IP.com Disclosure Number: IPCOM000003683D
Original Publication Date: 1973-Dec-01
Included in the Prior Art Database: 2019-Feb-12

Publishing Venue

Internet Society Requests For Comment (RFCs)

Related People

R. Winter: AUTHOR [+2]

Related Documents

10.17487/RFC0610: DOI

Abstract

Preliminary results of the language design; a model for data languagea semantics; future considerations.

This text was extracted from a PDF file.
This is the abbreviated version, containing approximately 2% of the total text.

Network Working Group Richard Winter, Jeffrey Hill, Warren Greiff RFC # 610 CCA NIC # 21352 December 15, 1973

Further Datalanguage Design Concepts

Richard Winter Jeffrey Hill Warren Greiff

Computer Corporation of America December 15, 1973

Winter, Hill & Greiff [Page 1]

RFC 610 Further Datalanguage Design Concepts December 1973

Acknowledgment

During the course of the Datacomputer Project, many people have contributed to the development of datalanguage.
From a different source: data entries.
-- pv_equiv track=rewrite | github.com/bhagyabanghadai/MemVra | memvra-brain/core/trm_compressor.py | _group_by_topic
-- ===== SOURCE A (Python) =====
-- from typing import Dict, List
--
-- def _group_by_topic(facts: List[Dict]) -> Dict[str, List[Dict]]:
--     """Group facts by detected topic/domain"""
--     grouped = {}
--
--     # Simple keyword-based grouping
--     keywords = {
--         "UI": ["ui", "interface", "design", "theme", "dark", "light"],
--         "Coding": ["code", "programming", "typescript", "javascript", "python"],
--         "Performance": ["performance", "optimize", "speed", "fast", "slow"],
--         "Tools": ["tool", "editor", "vscode", "ide"],
--         "Preferences": ["prefer", "like", "favorite", "love", "hate"]
--     }
--
--     for fact in facts:
--         content = fact.get("content", "").lower()
--         matched_topic = "General"
--
--         for topic, topic_keywords in keywords.items():
--             if any(kw in content for kw in topic_keywords):
--                 matched_topic = topic
--                 break
--
--         if matched_topic not in grouped:
--             grouped[matched_topic] = []
--         grouped[matched_topic].append(fact)
--
--     return grouped
-- ===== SOURCE B (Python) =====
-- from typing import Dict, List
--
-- # Flat (keyword, topic) priority list: scanning it in order and taking the first
-- # keyword contained in the content picks the same topic as checking the topics
-- # one by one, because the keywords are grouped by topic in topic order.
-- _KEYWORD_TOPICS = [
--     ("ui", "UI"), ("interface", "UI"), ("design", "UI"), ("theme", "UI"),
--     ("dark", "UI"), ("light", "UI"),
--     ("code", "Coding"), ("programming", "Coding"), ("typescript", "Coding"),
--     ("javascript", "Coding"), ("python", "Coding"),
--     ("performance", "Performance"), ("optimize", "Performance"),
--     ("speed", "Performance"), ("fast", "Performance"), ("slow", "Performance"),
--     ("tool", "Tools"), ("editor", "Tools"), ("vscode", "Tools"), ("ide", "Tools"),
--     ("prefer", "Preferences"), ("like", "Preferences"), ("favorite", "Preferences"),
--     ("love", "Preferences"), ("hate", "Preferences"),
-- ]
--
-- def _classify(fact: Dict) -> str:
--     content = fact.get("content", "").lower()
--     for kw, topic in _KEYWORD_TOPICS:
--         if kw in content:
--             return topic
--     return "General"
--
-- def _group_by_topic(facts: List[Dict]) -> Dict[str, List[Dict]]:
--     """Group facts by detected topic/domain"""
--     labels = [_classify(fact) for fact in facts]
--     order = list(dict.fromkeys(labels))
--     return {t: [f for f, l in zip(facts, labels) if l == t] for t in order}
-- ===== Notes on version B (the rewrite author's own statement) =====
-- stated objective: alternative
-- what changed: A builds the grouped dict incrementally with an inner topic loop + break and a membership-test/append per fact; B classifies each fact by scanning one flat (keyword, topic) priority list, then builds the result in one shot as dedup of the label list plus one filter comprehension per topic over zip(facts, labels).
import Mathlib
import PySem

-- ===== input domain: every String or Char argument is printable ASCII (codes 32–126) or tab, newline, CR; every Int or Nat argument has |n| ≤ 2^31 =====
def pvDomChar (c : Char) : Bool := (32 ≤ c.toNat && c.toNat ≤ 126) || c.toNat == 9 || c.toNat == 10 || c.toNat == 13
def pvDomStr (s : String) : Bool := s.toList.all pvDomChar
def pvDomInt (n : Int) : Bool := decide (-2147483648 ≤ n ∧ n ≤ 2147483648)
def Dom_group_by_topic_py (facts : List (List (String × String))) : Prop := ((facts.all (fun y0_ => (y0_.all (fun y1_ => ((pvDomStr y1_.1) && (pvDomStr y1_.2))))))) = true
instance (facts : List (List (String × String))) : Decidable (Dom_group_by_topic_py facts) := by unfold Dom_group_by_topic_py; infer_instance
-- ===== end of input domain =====

-- B replaces A's per-fact dict-building loop (inner topic loop with break, membership
-- test + append) by a flat (keyword, topic) priority scan per fact, then a dedup of the
-- label list and one comprehension per topic; objective: alternative decomposition.

-- ===== PORT A =====
-- the literal `keywords` table of A
def pvKeywords : List (String × List String) :=
  [("UI", ["ui", "interface", "design", "theme", "dark", "light"]),
   ("Coding", ["code", "programming", "typescript", "javascript", "python"]),
   ("Performance", ["performance", "optimize", "speed", "fast", "slow"]),
   ("Tools", ["tool", "editor", "vscode", "ide"]),
   ("Preferences", ["prefer", "like", "favorite", "love", "hate"])]

-- A's inner `for topic, topic_keywords in keywords.items(): if any(...): break` loop
def pvMatchTopic (kts : List (String × List String)) (content : List Char) : String :=
  match kts with
  | [] => "General"
  | (topic, kws) :: rest =>
    if kws.any (fun kw => PySem.Chars.isIn kw.toList content) then topic
    else pvMatchTopic rest content

def group_by_topic_py (facts : List (List (String × String))) : List (String × List (List (String × String))) :=
  -- `for fact in facts:` building `grouped`
  let grouped := facts.foldl (fun g fact =>
    let content := PySem.Chars.lower ((PySem.Dict.mk fact).getD "content" "").toList
    let matchedTopic := pvMatchTopic pvKeywords content
    let g := if g.contains matchedTopic then g else g.insert matchedTopic []
    g.modify matchedTopic [] (fun l => l ++ [fact])) PySem.Dict.empty
  grouped.items

-- ===== PORT B =====
-- B's flat `_KEYWORD_TOPICS` priority list
def pvFlatKeywords : List (String × String) :=
  [("ui", "UI"), ("interface", "UI"), ("design", "UI"), ("theme", "UI"),
   ("dark", "UI"), ("light", "UI"),
   ("code", "Coding"), ("programming", "Coding"), ("typescript", "Coding"),
   ("javascript", "Coding"), ("python", "Coding"),
   ("performance", "Performance"), ("optimize", "Performance"),
   ("speed", "Performance"), ("fast", "Performance"), ("slow", "Performance"),
   ("tool", "Tools"), ("editor", "Tools"), ("vscode", "Tools"), ("ide", "Tools"),
   ("prefer", "Preferences"), ("like", "Preferences"), ("favorite", "Preferences"),
   ("love", "Preferences"), ("hate", "Preferences")]

-- B's `_classify`: first-match scan of the flat list (the for/return loop is find?)
def pvClassify (fact : List (String × String)) : String :=
  let content := PySem.Chars.lower ((PySem.Dict.mk fact).getD "content" "").toList
  match pvFlatKeywords.find? (fun p => PySem.Chars.isIn p.1.toList content) with
  | some p => p.2
  | none => "General"

def group_by_topic_py_alt (facts : List (List (String × String))) : List (String × List (List (String × String))) :=
  let labels := facts.map pvClassify
  let order := PySem.List.dedup labels
  order.map (fun t => (t, ((facts.zip labels).filter (fun p => p.2 == t)).map (·.1)))

-- ===== PRECONDITION & SPEC =====
def Spec_group_by_topic_py (facts : List (List (String × String))) (out : List (String × List (List (String × String)))) : Prop := out = group_by_topic_py_alt facts
instance (facts : List (List (String × String))) (out : List (String × List (List (String × String)))) : Decidable (Spec_group_by_topic_py facts out) := by unfold Spec_group_by_topic_py; infer_instance

-- ===== CLAIM (what is proved, stated in full; the proofs are below) =====
def Claim_equal_group_by_topic_py : Prop := ∀ (facts : List (List (String × String))), Dom_group_by_topic_py facts → Spec_group_by_topic_py facts (group_by_topic_py facts)

-- ===== LEMMAS AND PROOFS =====

-- first-match over the flat list of one topic's keyword block ++ rest
lemma pick_block (kws : List String) (t : String) (rest : List (String × String)) (content : List Char) :
    ((kws.map (fun k => (k, t))) ++ rest).find? (fun p => PySem.Chars.isIn p.1.toList content)
      = if kws.any (fun kw => PySem.Chars.isIn kw.toList content)
        then ((kws.find? (fun kw => PySem.Chars.isIn kw.toList content)).map (fun k => (k, t)))
        else rest.find? (fun p => PySem.Chars.isIn p.1.toList content) := by
  induction kws with
  | nil => simp
  | cons k ks ih =>
    by_cases h : PySem.Chars.isIn k.toList content = true <;>
      simp [List.find?, h, ih]

-- A's topic loop equals B's flat first-match scan, generically over the table
lemma matchTopic_eq_flat (kts : List (String × List String)) (content : List Char) :
    pvMatchTopic kts content
      = (match (kts.flatMap (fun p => p.2.map (fun k => (k, p.1)))).find?
            (fun p => PySem.Chars.isIn p.1.toList content) with
         | some p => p.2
         | none => "General") := by
  induction kts with
  | nil => simp [pvMatchTopic]
  | cons p rest ih =>
    obtain ⟨t, kws⟩ := p
    rw [pvMatchTopic]
    simp only [List.flatMap_cons, pick_block]
    by_cases h : kws.any (fun kw => PySem.Chars.isIn kw.toList content) = true
    · have hs : (kws.find? (fun kw => PySem.Chars.isIn kw.toList content)).isSome := by
        rcases List.any_eq_true.mp h with ⟨a, ha, hpa⟩
        exact List.find?_isSome.mpr ⟨a, ha, hpa⟩
      obtain ⟨k, hk⟩ := Option.isSome_iff_exists.mp hs
      simp [h, hk]
    · simp [h, ih]

-- per-fact label agreement
lemma classify_eq (fact : List (String × String)) :
    pvMatchTopic pvKeywords (PySem.Chars.lower ((PySem.Dict.mk fact).getD "content" "").toList)
      = pvClassify fact := by
  rw [matchTopic_eq_flat]
  rfl

-- zip-filter projection lemma (B's comprehension over zip(facts, labels))
lemma zip_filter_map (f : α → β) [DecidableEq β] [BEq β] [LawfulBEq β] (xs : List α) (t : β) :
    (((xs.zip (xs.map f)).filter (fun p => p.2 == t)).map (·.1))
      = xs.filter (fun x => f x == t) := by
  induction xs with
  | nil => rfl
  | cons x xs ih =>
    by_cases h : f x == t <;> simp [List.filter, h, ih]

lemma dedup_append_single {α} [DecidableEq α] [BEq α] [LawfulBEq α] (l : List α) (x : α) :
    PySem.List.dedup (l ++ [x]) = if x ∈ l then PySem.List.dedup l else PySem.List.dedup l ++ [x] := by
  simp only [PySem.List.dedup_eq_ofList, PySem.Set.ofList_eq_foldl, List.foldl_append, List.foldl_cons, List.foldl_nil]
  rw [← PySem.Set.ofList_eq_foldl]
  by_cases h : x ∈ l <;>
    simp [PySem.Set.add, PySem.Set.mem_ofList, h]

lemma items_foldl (f : List (String × String) → String) (facts : List (List (String × String))) :
    (facts.foldl (fun g fact =>
        let g' := if g.contains (f fact) then g else g.insert (f fact) []
        g'.modify (f fact) [] (fun l => l ++ [fact])) PySem.Dict.empty).items
      = (PySem.List.dedup (facts.map f)).map (fun t => (t, facts.filter (fun x => f x == t))) := by
  induction facts using List.reverseRecOn with
  | nil => rfl
  | append_singleton xs x ih =>
    rw [List.foldl_append, List.foldl_cons, List.foldl_nil]
    set D := xs.foldl (fun g fact =>
        let g' := if g.contains (f fact) then g else g.insert (f fact) []
        g'.modify (f fact) [] (fun l => l ++ [fact])) PySem.Dict.empty with hD
    have hkeys : D.keys = PySem.List.dedup (xs.map f) := by
      simp only [PySem.Dict.keys, ih, List.map_map, Function.comp_def]
      simp
    have hnd : D.keys.Nodup := by rw [hkeys]; exact PySem.List.nodup_dedup _
    have hcont : D.contains (f x) = decide (f x ∈ xs.map f) := by
      rw [PySem.Dict.contains_eq_decide_mem_keys, hkeys]
      simp
    by_cases hm : f x ∈ xs.map f
    · -- the label of x is already a key: modify appends in place
      have hc : D.contains (f x) = true := by rw [hcont]; simp [hm]
      have hmem : (f x, xs.filter (fun y => f y == f x)) ∈ D.items := by
        rw [ih]; exact List.mem_map.mpr ⟨f x, (PySem.List.mem_dedup _ _).mpr hm, rfl⟩
      have hget : D.get? (f x) = some (xs.filter (fun y => f y == f x)) :=
        PySem.Dict.get?_of_mem_items D hmem hnd
      have hgetD : D.getD (f x) [] = xs.filter (fun y => f y == f x) :=
        PySem.Dict.getD_of_get?_eq_some D [] hget
      simp only [hc, if_true, PySem.Dict.modify, hgetD]
      rw [PySem.Dict.items_insert_of_contains D _ hc, ih, List.map_map, List.map_append]
      simp only [List.map_cons, List.map_nil]
      rw [dedup_append_single]
      simp only [hm, if_true, List.filter_append]
      refine List.map_congr_left (fun t ht => ?_)
      by_cases h : t = f x
      · simp [List.filter, h]
      · have h2 : (f x == t) = false := beq_eq_false_iff_ne.mpr (Ne.symm h)
        simp [List.filter, h2]
        exact fun hh => absurd hh h
    · -- fresh label: a new key is appended at the end
      have hc : D.contains (f x) = false := by rw [hcont]; simp [hm]
      simp only [hc, Bool.false_eq_true, if_false, PySem.Dict.modify,
        PySem.Dict.getD_insert_self, PySem.Dict.insert_insert_self, List.nil_append]
      rw [PySem.Dict.items_insert_of_not_contains D _ hc, ih, List.map_append]
      simp only [List.map_cons, List.map_nil]
      rw [dedup_append_single]
      simp only [hm, if_false, List.map_append, List.filter_append]
      have hnil : xs.filter (fun y => f y == f x) = [] :=
        List.filter_eq_nil_iff.mpr (fun a ha hfa => hm (List.mem_map.mpr ⟨a, ha, by simpa using hfa⟩))
      refine congrArg₂ (· ++ ·) (List.map_congr_left (fun t ht => ?_)) ?_
      · have htm : t ∈ xs.map f := (PySem.List.mem_dedup _ _).mp ht
        have hne : f x ≠ t := fun h => hm (h ▸ htm)
        have h2 : (f x == t) = false := beq_eq_false_iff_ne.mpr hne
        simp [List.filter, h2]
      · simp [List.filter, hnil]

theorem group_by_topic_py_spec : Claim_equal_group_by_topic_py := by
  intro facts _
  show group_by_topic_py facts = group_by_topic_py_alt facts
  unfold group_by_topic_py group_by_topic_py_alt
  have hfun : (fun (g : PySem.Dict String (List (List (String × String)))) fact =>
      let content := PySem.Chars.lower ((PySem.Dict.mk fact).getD "content" "").toList
      let matchedTopic := pvMatchTopic pvKeywords content
      let g := if g.contains matchedTopic then g else g.insert matchedTopic []
      g.modify matchedTopic [] (fun l => l ++ [fact]))
      = (fun (g : PySem.Dict String (List (List (String × String)))) fact =>
      let g' := if g.contains (pvClassify fact) then g else g.insert (pvClassify fact) []
      g'.modify (pvClassify fact) [] (fun l => l ++ [fact])) := by
    funext g fact
    simp only [classify_eq]
  rw [hfun, items_foldl pvClassify facts]
  exact List.map_congr_left (fun t _ => by rw [zip_filter_map])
The suggestions and criticisms of Dr. Gordon Everest (University of Minnesota), Dr. Robert Taylor (University of Massachusetts), Professor Thomas Cheatham (Harvard University) and Professor George Mealy (Harvard University) have been particularly useful.

Within CCA, several people in addition to the authors have participated in the language design at various stages of the project. Hal Murray, Bill Bush, David Shipman and Dale Stern have been especially helpful.

Winter, Hill & Greiff [Page 2]

RFC 610 Further Datalanguage Design Concepts December 1973

1. Introduction

1.1 The Datacomputer System

The datacomputer is a large-scale data utility system, offering data storage and data management services to other computers.

The datacomputer differs from traditional data management systems in several ways.

First, it is implemented on dedicated hardware, and comprises a separate computing system specialized for data management.

Second, the system is implemented on a large scale. Data is intended to be stored on mass storage devices, with capacities in the range of a trillion bits. Files on the order of one hundred billion bits are to be kept online.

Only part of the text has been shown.